The unilateral annexation of any parts of Palestinian territory is illegal under international law. Outside of the US and Israel is it widely seen as an obstacle to peace and a two-state solution to the Israeli Palestinian conflict.
Mr Gantz has repeatedly promised to make any act of annexation conditional on “international consent” which the deal does not deliver.
In confusing language, the agreement talks only of “international discussion” and securing the US’s blessing. It gives Mr Gantz no veto power to stop an annexation bill from being presented to the parliament.
“Annexation has nothing to do with the coronavirus but yet the deal explicitly states it can be promoted from as early as 1 July, meaning within two months this could happen as long as Trump plays along,” said Tal Schneider, diplomatic and political correspondent at Israeli daily Globes.
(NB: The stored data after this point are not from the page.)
-- pv_equiv track=rewrite | github.com/nermakov2903-lab/19-20_ | 19-20-main/task8.py | common_with_reversed
-- ===== SOURCE A (Python) =====
-- from typing import List, Set
--
-- def _rev_number(n: int) -> int:
--     """
--     Возвращает число, полученное инвертированием десятичной записи числа `n`.
--
--
--     Parameters
--     ----------
--     n : int
--     Входное число (может быть отрицательным — берётся абсолютное значение).
--
--
--     Returns
--     -------
--     int
--     Целое число, полученное зеркальным отражением цифр.
--
--
--     Examples
--     --------
--     >> _rev_number(120)
--     21
--     """
--     s = str(abs(int(n)))
--     return int(s[::-1])
--
-- def common_with_reversed(a: List[int], b: List[int]) -> int:
--     """
--     Подсчитывает количество уникальных чисел из списка `a`, которые считаются
--     общими с `b` по следующему правилу: число из `a` считается общим, если
--     оно встречается в `b` напрямую, либо его перевёрнутая запись встречается в `b`.
--
--
--     Parameters
--     ----------
--     a : list of int
--     Список чисел A.
--     b : list of int
--     Список чисел B.
--
--
--     Returns
--     -------
--     int
--     Количество уникальных элементов из `a`, удовлетворяющих условию.
--
--
--     Examples
--     --------
--     >> common_with_reversed([12, 34, 21], [21, 43])
--     2
--     """
--     set_b = set(int(x) for x in b)
--     set_b_rev = set(_rev_number(x) for x in b)
--     seen = set()
--     count = 0
--     for x in a:
--         xi = int(x)
--         if xi in seen:
--             continue
--         if xi in set_b or xi in set_b_rev:
--             count += 1
--             seen.add(xi)
--     return count
-- ===== SOURCE B (Python) =====
-- from typing import List
--
-- def _rev_number(n: int) -> int:
--     s = str(abs(int(n)))
--     return int(s[::-1])
--
-- def common_with_reversed(a: List[int], b: List[int]) -> int:
--     # Sort-based algorithm: merge-scan two strictly increasing lists with
--     # two pointers instead of hash-set membership tests in a loop.
--     xs = sorted({int(x) for x in a})
--     ys = sorted({int(x) for x in b} | {_rev_number(x) for x in b})
--     i = j = cnt = 0
--     while i < len(xs) and j < len(ys):
--         if xs[i] == ys[j]:
--             cnt += 1
--             i += 1
--             j += 1
--         elif xs[i] < ys[j]:
--             i += 1
--         else:
--             j += 1
--     return cnt
--
-- if __name__ == "__main__":
--     print(common_with_reversed([12, 34, 21], [21, 43]))
-- ===== Notes on version B (the rewrite author's own statement) =====
-- stated objective: alternative
-- what changed: Replaces A's hash-set membership loop with a seen-set by a sort-based algorithm: sort the distinct a-values and the distinct (b union reversed-b) values and count common elements with a two-pointer merge scan.
import Mathlib
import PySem

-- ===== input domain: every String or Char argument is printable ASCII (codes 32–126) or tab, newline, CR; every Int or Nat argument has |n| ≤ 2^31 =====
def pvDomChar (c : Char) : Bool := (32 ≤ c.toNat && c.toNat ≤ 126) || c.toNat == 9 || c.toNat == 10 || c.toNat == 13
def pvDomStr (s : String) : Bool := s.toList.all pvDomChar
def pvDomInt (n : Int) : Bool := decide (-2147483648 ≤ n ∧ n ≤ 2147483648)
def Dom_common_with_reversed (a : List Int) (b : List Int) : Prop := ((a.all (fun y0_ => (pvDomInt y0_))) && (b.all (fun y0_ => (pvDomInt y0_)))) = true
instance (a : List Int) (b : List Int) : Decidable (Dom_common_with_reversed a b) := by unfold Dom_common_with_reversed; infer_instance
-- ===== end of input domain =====

-- B replaces A's hash-set membership loop with a seen-set by a sort-based algorithm:
-- sort the distinct a-values and the distinct (b ∪ reversed-b) values, count common
-- elements with a two-pointer merge scan (objective: alternative algorithm).

-- ===== PORT A =====
-- _rev_number: str(abs(int(n))), reversed (s[::-1] = reverse), then int(...).
-- int(...) never raises here (the reversed decimal digit string always parses), so .getD 0 is exact.
def revNum (n : Int) : Int :=
  let s := PySem.Int.toChars (n.natAbs : Int)
  (PySem.Int.ofChars? s.reverse).getD 0

def common_with_reversed (a : List Int) (b : List Int) : Int :=
  let setB : PySem.Set Int := PySem.Set.ofList b
  let setBRev : PySem.Set Int := PySem.Set.ofList (b.map revNum)
  let res := a.foldl (fun (p : PySem.Set Int × Int) x =>
    if PySem.Set.contains p.1 x then p
    else if PySem.Set.contains setB x || PySem.Set.contains setBRev x then
      (PySem.Set.add p.1 x, p.2 + 1)
    else p) (PySem.Set.empty, 0)
  res.2

-- ===== PORT B =====
-- the while loop over indices i, j: transcribed as structural recursion on the two
-- sorted lists (advancing i / j = consuming a head); cnt accumulates as in Source B
def mergeCount : List Int → List Int → Int
  | [], _ => 0
  | _ :: _, [] => 0
  | x :: xs, y :: ys =>
    if x = y then mergeCount xs ys + 1
    else if x < y then mergeCount xs (y :: ys)
    else mergeCount (x :: xs) ys
termination_by xs ys => xs.length + ys.length

def common_with_reversed_alt (a : List Int) (b : List Int) : Int :=
  let xs := PySem.List.sorted (PySem.Set.ofList a) (fun x => x) false
  let ys := PySem.List.sorted
    (PySem.Set.union (PySem.Set.ofList b) (PySem.Set.ofList (b.map revNum))) (fun x => x) false
  mergeCount xs ys

-- ===== PRECONDITION & SPEC =====
def Spec_common_with_reversed (a : List Int) (b : List Int) (out : Int) : Prop := out = common_with_reversed_alt a b
instance (a : List Int) (b : List Int) (out : Int) : Decidable (Spec_common_with_reversed a b out) := by unfold Spec_common_with_reversed; infer_instance

-- ===== CLAIM (what is proved, stated in full; the proofs are below) =====
def Claim_equal_common_with_reversed : Prop := ∀ (a : List Int) (b : List Int), Dom_common_with_reversed a b → Spec_common_with_reversed a b (common_with_reversed a b)

-- ===== LEMMAS AND PROOFS =====

-- filtering through a discard drops nothing when the predicate already rejects the discarded element
theorem filter_discard (p : Int → Bool) (x : Int) (s : PySem.Set Int) (h : p x = false) :
    (PySem.Set.discard s x).filter p = s.filter p := by
  simp only [PySem.Set.discard, List.filter_filter]
  apply List.filter_congr
  intro y hy
  by_cases hyx : y = x
  · subst hyx; simp [h]
  · simp [hyx]

-- Loop invariant for A's fold: the final counter is the initial counter plus the number of
-- distinct elements of `a` that are not yet in `seen` and satisfy the membership test `c`.
theorem loop_invariant (c : Int → Bool) (a : List Int) (seen : PySem.Set Int) (count : Int) :
    (a.foldl (fun (p : PySem.Set Int × Int) x =>
      if PySem.Set.contains p.1 x then p
      else if c x then (PySem.Set.add p.1 x, p.2 + 1)
      else p) (seen, count)).2
    = count + (((PySem.Set.ofList a).filter
        (fun x => !(PySem.Set.contains seen x) && c x)).length : Int) := by
  induction a generalizing seen count with
  | nil => simp [PySem.Set.ofList]
  | cons x xs ih =>
    rw [List.foldl_cons, PySem.Set.ofList_cons, List.filter_cons]
    by_cases hx : x ∈ seen
    · have hcs : PySem.Set.contains seen x = true := (PySem.Set.contains_iff seen x).mpr hx
      have hpx : (!(PySem.Set.contains seen x) && c x) = false := by rw [hcs]; rfl
      simp only [hcs, if_true, Bool.not_true, Bool.false_and, Bool.false_eq_true, if_false]
      rw [ih, filter_discard _ _ _ hpx]
    · have hcs : PySem.Set.contains seen x = false := by
        cases h : PySem.Set.contains seen x with
        | false => rfl
        | true => exact absurd ((PySem.Set.contains_iff seen x).mp h) hx
      by_cases hcx : c x = true
      · have hpx : (!(PySem.Set.contains seen x) && c x) = true := by rw [hcs, hcx]; rfl
        simp only [hcs, Bool.false_eq_true, if_false, hcx, if_true, Bool.not_false,
          Bool.true_and, List.length_cons]
        rw [ih]
        have hfe : ((PySem.Set.ofList xs).filter
              (fun y => !(PySem.Set.contains (PySem.Set.add seen x) y) && c y))
            = ((PySem.Set.discard (PySem.Set.ofList xs) x).filter
              (fun y => !(PySem.Set.contains seen y) && c y)) := by
          simp only [PySem.Set.discard, List.filter_filter]
          apply List.filter_congr
          intro y hy
          by_cases hyx : y = x
          · subst hyx
            have : y ∈ PySem.Set.add seen y := (PySem.Set.mem_add seen y y).mpr (Or.inr rfl)
            simp [this]
          · have hmem : (y ∈ PySem.Set.add seen x) ↔ y ∈ seen := by
              rw [PySem.Set.mem_add]
              exact ⟨fun h => h.resolve_right hyx, Or.inl⟩
            have : PySem.Set.contains (PySem.Set.add seen x) y = PySem.Set.contains seen y := by
              cases h1 : PySem.Set.contains (PySem.Set.add seen x) y with
              | true => exact ((PySem.Set.contains_iff seen y).mpr
                  (hmem.mp ((PySem.Set.contains_iff _ y).mp h1))).symm
              | false =>
                cases h2 : PySem.Set.contains seen y with
                | false => rfl
                | true =>
                  rw [(PySem.Set.contains_iff _ y).mpr
                    (hmem.mpr ((PySem.Set.contains_iff seen y).mp h2))] at h1
                  exact Bool.noConfusion h1
            simp [hyx]
        rw [hfe]
        push_cast
        ring
      · have hcx' : c x = false := by simpa using hcx
        have hpx : (!(PySem.Set.contains seen x) && c x) = false := by rw [hcs, hcx']; rfl
        simp only [hcs, Bool.false_eq_true, if_false, hcx', Bool.and_false]
        rw [ih, filter_discard _ _ _ hpx]

-- The two-pointer merge on strictly increasing lists counts the elements of xs lying in ys.
theorem mergeCount_eq_filter (xs ys : List Int)
    (hx : xs.Pairwise (· < ·)) (hy : ys.Pairwise (· < ·)) :
    mergeCount xs ys = ((xs.filter (fun x => decide (x ∈ ys))).length : Int) := by
  induction xs, ys using mergeCount.induct with
  | case1 ys => simp [mergeCount]
  | case2 x xs => simp [mergeCount]
  | case3 xs y ys ih =>
    rw [List.pairwise_cons] at hx hy
    have hrest : ∀ z ∈ xs, (decide (z ∈ y :: ys) : Bool) = decide (z ∈ ys) := by
      intro z hz
      have hxz : y < z := hx.1 z hz
      have : (z ∈ y :: ys) ↔ z ∈ ys := by
        simp only [List.mem_cons]
        exact ⟨fun h => h.resolve_left (fun h' => absurd h' (by omega)), Or.inr⟩
      simp [this]
    rw [mergeCount, if_pos rfl, List.filter_cons,
        ih hx.2 hy.2, List.filter_congr hrest]
    simp
  | case4 x xs y ys hne hlt ih =>
    rw [List.pairwise_cons] at hy
    have hnm : ¬ (x ∈ y :: ys) := by
      simp only [List.mem_cons]
      rintro (rfl | hm)
      · omega
      · exact absurd (hy.1 x hm) (by omega)
    rw [mergeCount, if_neg hne, if_pos hlt, List.filter_cons,
        ih (List.pairwise_cons.mp hx).2 (List.pairwise_cons.mpr hy)]
    simp [hnm]
  | case5 x xs y ys hne hge ih =>
    rw [List.pairwise_cons] at hy
    have hgt : y < x := by omega
    have hrest : ∀ z ∈ x :: xs, (decide (z ∈ y :: ys) : Bool) = decide (z ∈ ys) := by
      intro z hz
      have hyz : y < z := by
        rcases List.mem_cons.mp hz with rfl | hm
        · exact hgt
        · exact lt_trans hgt ((List.pairwise_cons.mp hx).1 z hm)
      have : (z ∈ y :: ys) ↔ z ∈ ys := by
        simp only [List.mem_cons]
        exact ⟨fun h => h.resolve_left (fun h' => absurd h' (by omega)), Or.inr⟩
      simp [this]
    rw [mergeCount, if_neg hne, if_neg hge, ih hx hy.2, List.filter_congr hrest]

-- `contains` as decide of membership (Bool/Prop bridge used by the final proof)
theorem contains_eq_decide (s : PySem.Set Int) (y : Int) :
    PySem.Set.contains s y = decide (y ∈ s) := by
  cases h : PySem.Set.contains s y with
  | true => exact (decide_eq_true ((PySem.Set.contains_iff s y).mp h)).symm
  | false =>
    have hm : y ∉ s := fun hm => Bool.noConfusion ((PySem.Set.contains_iff s y).mpr hm ▸ h)
    exact (decide_eq_false hm).symm

-- a sorted nodup list is strictly increasing
theorem sorted_nodup_pairwise_lt (s : List Int) (hnd : s.Nodup) :
    (PySem.List.sorted s (fun x => x) false).Pairwise (· < ·) := by
  have hle := PySem.List.sorted_pairwise s (fun x => x)
  have hnd' : (PySem.List.sorted s (fun x => x) false).Nodup :=
    (PySem.List.sorted_perm s (fun x => x) false).nodup_iff.mpr hnd
  exact (hle.and hnd').imp (fun h => lt_of_le_of_ne h.1 h.2)

theorem common_with_reversed_spec : Claim_equal_common_with_reversed := by
  unfold Claim_equal_common_with_reversed
  intro a b _
  unfold Spec_common_with_reversed common_with_reversed common_with_reversed_alt
  rw [loop_invariant]
  set setB : PySem.Set Int := PySem.Set.ofList b with hsetB
  set setBRev : PySem.Set Int := PySem.Set.ofList (b.map revNum) with hsetBRev
  set u : PySem.Set Int := PySem.Set.union setB setBRev with hu
  have hund : u.Nodup := PySem.Set.nodup_union setB setBRev (PySem.Set.nodup_ofList b)
  have hys := sorted_nodup_pairwise_lt u hund
  have hxs := sorted_nodup_pairwise_lt (PySem.Set.ofList a) (PySem.Set.nodup_ofList a)
  rw [mergeCount_eq_filter _ _ hxs hys]
  have hperm := PySem.List.sorted_perm (PySem.Set.ofList a) (fun x => x) false
  have hmem : ∀ z : Int,
      (decide (z ∈ PySem.List.sorted u (fun x => x) false) : Bool)
      = (!(PySem.Set.contains (PySem.Set.empty : PySem.Set Int) z)
          && (PySem.Set.contains setB z || PySem.Set.contains setBRev z)) := by
    intro z
    have h1 : (z ∈ PySem.List.sorted u (fun x => x) false) ↔ (z ∈ setB ∨ z ∈ setBRev) := by
      rw [PySem.List.mem_sorted]
      exact PySem.Set.mem_union setB setBRev z
    have hce : PySem.Set.contains (PySem.Set.empty : PySem.Set Int) z = false := rfl
    rw [hce, contains_eq_decide setB z, contains_eq_decide setBRev z]
    simp [h1]
  calc ((0 : Int) + (((PySem.Set.ofList a).filter
          (fun x => !(PySem.Set.contains PySem.Set.empty x)
            && (PySem.Set.contains setB x || PySem.Set.contains setBRev x))).length : Int))
      = (((PySem.Set.ofList a).filter
          (fun z => decide (z ∈ PySem.List.sorted u (fun x => x) false))).length : Int) := by
        rw [zero_add, List.filter_congr (fun z _ => hmem z)]
    _ = (((PySem.List.sorted (PySem.Set.ofList a) (fun x => x) false).filter
          (fun z => decide (z ∈ PySem.List.sorted u (fun x => x) false))).length : Int) := by
        rw [(hperm.filter _).length_eq]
“It seems they were concerned that people from Blue and White might obstruct and so the document says if the prime minister wants to bring annexation legislation to parliament it can be done via Likud MPs as a private (rather than a government) bill.”
In short this means annexation can be “legislated fast”.
Schneider raised further concerns around clauses which stipulate that if the Supreme Court rules against Mr Netanyahu forcing him to step down, rather than Mr Gantz or anyone else taking over, the action has to trigger a fourth election.
“It sets it up that everyone will blame the Supreme Court for yet another round of elections. Instead of saying they’re doing justice, people will blame them for the next vote,” Schneider added.
That said the deal is not all victories for the prime minister.
This document marks the first time Mr Netanyahu has signed a document stating he will step down as prime minister. He will have to share power with a staunch rival. The government, a sprawling alliance now containing centrist figures, is no longer the pro-Bibi ultra-right religious-nationalist body it once was.
For a man in power since 2009, who has survived the seemingly impossible and carved such a deep niche for himself in the world, that is a big moment.